Ganz aufgelöst erschien die Mandantin morgens in der Kanzlei. Ich hatte sie in einem Strafverfahren verteidigt, in dem das Gericht dann einen Strafbefehl erlassen hatte, mit dem sie zu einer angesichts der Schwere des Vorwurfs ausgesprochen moderaten Geldstrafe verurteilt wurde. Im Zuge des hiergegen eingelegten Einspruchs wurde die Höhe der Tagessätze noch reduziert, so daß die Geldstrafe sich von anfänglichen 900,- € auf 300,- € ermäßigte. Zudem war der Mandantin eine Ratenzahlung bewilligt worden.

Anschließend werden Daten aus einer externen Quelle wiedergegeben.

lemma step_maxB (s : List (List Int)) (F : List Nat) (i k : Nat)
    (h1 : 1 ≤ i) (hi : i < s.length) (hFS : FailSpecUpto s F i) (hk : k = MaxB s i) :
    (if s.getD i [] = s.getD (kmpShrink s F (s.getD i []) k k) [] then
        kmpShrink s F (s.getD i []) k k + 1
      else kmpShrink s F (s.getD i []) k k) = MaxB s (i + 1) := by
  have hin : i ≤ s.length := le_of_lt hi
  have hinit : ∀ b, IsBp s i b → b < i → k < b → s.getD b [] ≠ s.getD i [] := by
    intro b hb hbi hgt
    exfalso
    have := maxB_ge s hb hbi
    omega
  obtain ⟨hrB, hri, hrval, hrmax⟩ :=
    shrink_spec s F (s.getD i []) i hFS hin k k le_rfl
      (hk ▸ maxB_isB s i hin) (hk ▸ maxB_lt s i h1) hinit
  set r := kmpShrink s F (s.getD i []) k k with hr
  by_cases hmatch : s.getD i [] = s.getD r []
  · rw [if_pos hmatch]
    apply Nat.le_antisymm
    · exact maxB_ge s ((isB_succ_iff s i r hi (by omega)).mpr ⟨hrB, hmatch.symm⟩) (by omega)
    · rcases Nat.eq_zero_or_pos (MaxB s (i + 1)) with h0 | hpos
      · omega
      · obtain ⟨c, hc⟩ : ∃ c, MaxB s (i + 1) = c + 1 := ⟨MaxB s (i + 1) - 1, by omega⟩
        have hlt : MaxB s (i + 1) < i + 1 := maxB_lt s (i + 1) (by omega)
        have hB := maxB_isB s (i + 1) (by omega)
        rw [hc] at hB hlt
        obtain ⟨hcB, hceq⟩ := (isB_succ_iff s i c hi (by omega)).mp hB
        by_cases hcr : r < c
        · exact absurd (hceq.trans rfl) (by
            have := hrmax c hcB (by omega) hcr
            exact fun he => this (he.symm ▸ hceq))
        · omega
  · rw [if_neg hmatch]
    have hr0 : r = 0 := by
      by_contra hne
      exact hmatch (hrval (by omega)).symm
    rcases Nat.eq_zero_or_pos (MaxB s (i + 1)) with h0 | hpos
    · omega
    · exfalso
      obtain ⟨c, hc⟩ : ∃ c, MaxB s (i + 1) = c + 1 := ⟨MaxB s (i + 1) - 1, by omega⟩
      have hlt : MaxB s (i + 1) < i + 1 := maxB_lt s (i + 1) (by omega)
      have hB := maxB_isB s (i + 1) (by omega)
      rw [hc] at hB hlt
      obtain ⟨hcB, hceq⟩ := (isB_succ_iff s i c hi (by omega)).mp hB
      rcases Nat.eq_zero_or_pos c with hc0 | hcpos
      · subst hc0
        rw [hr0] at hmatch
        exact hmatch hceq.symm
      · exact hrmax c hcB (by omega) (by omega) hceq

-- the fold of buildFail establishes the failure-array specification
lemma buildFail_inv (s : List (List Int)) (hn : 1 ≤ s.length) :
    ∀ j, j ≤ s.length - 1 →
      ((List.range' 1 j).foldl (kmpStep s) (List.replicate (s.length + 1) 0, 0)).1.length = s.length + 1 ∧
      FailSpecUpto s ((List.range' 1 j).foldl (kmpStep s) (List.replicate (s.length + 1) 0, 0)).1 (j + 1) ∧
      ((List.range' 1 j).foldl (kmpStep s) (List.replicate (s.length + 1) 0, 0)).2 = MaxB s (j + 1) := by
  intro j
  induction j with
  | zero =>
    intro _
    refine ⟨by simp, ?_, ?_⟩
    · intro m hm1 hm2
      have hm : m = 1 := by omega
      subst hm
      simp [MaxB, List.getD]
    · simp [MaxB]
  | succ j ih =>
    intro hj
    obtain ⟨hlen, hFS, hk⟩ := ih (by omega)
    rw [List.range'_concat, List.foldl_append, List.foldl_cons, List.foldl_nil, Nat.one_mul]
    set st := (List.range' 1 j).foldl (kmpStep s) (List.replicate (s.length + 1) 0, 0) with hst
    have hi1 : 1 ≤ 1 + j := by omega
    have hilt : 1 + j < s.length := by omega
    have hnew : (if s.getD (1 + j) [] = s.getD (kmpShrink s st.1 (s.getD (1 + j) []) st.2 st.2) [] then
        kmpShrink s st.1 (s.getD (1 + j) []) st.2 st.2 + 1
      else kmpShrink s st.1 (s.getD (1 + j) []) st.2 st.2) = MaxB s (1 + j + 1) :=
      step_maxB s st.1 (1 + j) st.2 hi1 hilt (by
        intro m hm1 hm2
        exact hFS m hm1 (by omega)) (by rw [hk]; congr 1; omega)
    constructor
    · simp [kmpStep, hlen]
    constructor
    · intro m hm1 hm2
      rcases Nat.lt_or_ge m (1 + j + 1) with hlt | hge
      · have : (kmpStep s st (1 + j)).1.getD m 0 = st.1.getD m 0 := by
          simp only [kmpStep]
          simp only [List.getD_eq_getElem?_getD]
          rw [List.getElem?_set_ne (by omega)]
        rw [this]
        exact hFS m hm1 (by omega)
      · have hm : m = 1 + j + 1 := by omega
        subst hm
        simp only [kmpStep]
        rw [List.getD_eq_getElem?_getD, List.getElem?_set_self (by omega)]
        simpa [show j + 1 + 1 = 1 + j + 1 by omega] using hnew
    · simp only [kmpStep]
      rw [show j + 1 + 1 = 1 + j + 1 by omega]
      exact hnew

lemma walk_spec (s : List (List Int)) (F : List Nat)
    (hFS : ∀ m, 1 ≤ m → m ≤ s.length → F.getD m 0 = MaxB s m)
    (m0 c : Nat) (_hc : c ≤ m0) :
    ∀ fuel b, b ≤ fuel → IsBp s m0 b →
      (∀ b', IsBp s m0 b' → b < b' → c < b') →
      (chainWalk F c fuel b = c ↔ IsBp s m0 c) := by
  intro fuel
  induction fuel with
  | zero =>
    intro b hb hIsB hskip
    have hb0 : b = 0 := by omega
    subst hb0
    rw [chainWalk]
    constructor
    · intro h; rw [← h]; exact hIsB
    · intro h
      by_contra hne
      have : 0 < c := by omega
      have := hskip c h (by omega)
      omega
  | succ fuel ih =>
    intro b hb hIsB hskip
    rw [chainWalk]
    by_cases hcb : c < b
    · rw [if_pos hcb]
      have hb1 : 1 ≤ b := by omega
      have hbn : b ≤ s.length := le_trans hIsB.1 hIsB.2.1
      have hFb : F.getD b 0 = MaxB s b := hFS b hb1 hbn
      have hmb : MaxB s b < b := maxB_lt s b hb1
      apply ih (F.getD b 0)
      · omega
      · rw [hFb]; exact isB_trans s hIsB (maxB_isB s b hbn)
      · intro b' hb' hgt
        rcases Nat.lt_trichotomy b' b with hlt | heq | hgt2
        · exfalso
          have : IsBp s b b' := isB_down s hIsB hb' (le_of_lt hlt)
          have := maxB_ge s this hlt
          omega
        · omega
        · exact hskip b' hb' hgt2
    · rw [if_neg hcb]
      constructor
      · intro h; rw [← h]; exact hIsB
      · intro h
        by_contra hne
        have : b < c := by omega
        have := hskip c h this
        omega

-- period p of the first m rows ⟷ border of length m - p
lemma period_iff_border (s : List (List Int)) (m p : Nat) (hpm : p ≤ m) (hm : m ≤ s.length) :
    IsBp s m (m - p) ↔ ∀ j, p ≤ j → j < m → s.getD j [] = s.getD (j - p) [] := by
  constructor
  · rintro ⟨_, _, h⟩ j hpj hjm
    have := h (j - p) (by omega)
    rw [show m - (m - p) + (j - p) = j by omega] at this
    exact this.symm
  · intro h
    refine ⟨by omega, hm, fun t ht => ?_⟩
    have hpt := h (p + t) (by omega) (by omega)
    rw [show p + t - p = t by omega] at hpt
    rw [show m - (m - p) + t = p + t by omega]
    exact hpt.symm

Die Mandantin hatte die Raten auch folgsam gezahlt.

Dann hatte Sie ein Schreiben der Staatsanwaltschaft erhalten, daß eine Rate ausgeblieben sei und sie diese nun unverzüglich nachholen möge. Die Mandantin rief bei der StA an, wobei ihr mitgeteilt wurde, daß Sie die Verfahrenskosten von weiteren 127,80 € noch nicht bezahlt habe. Der Hinweis war zutreffend. Die Mandantin zahlte den Restbetrag und hielt die Angelegenheit für abgeschlossen.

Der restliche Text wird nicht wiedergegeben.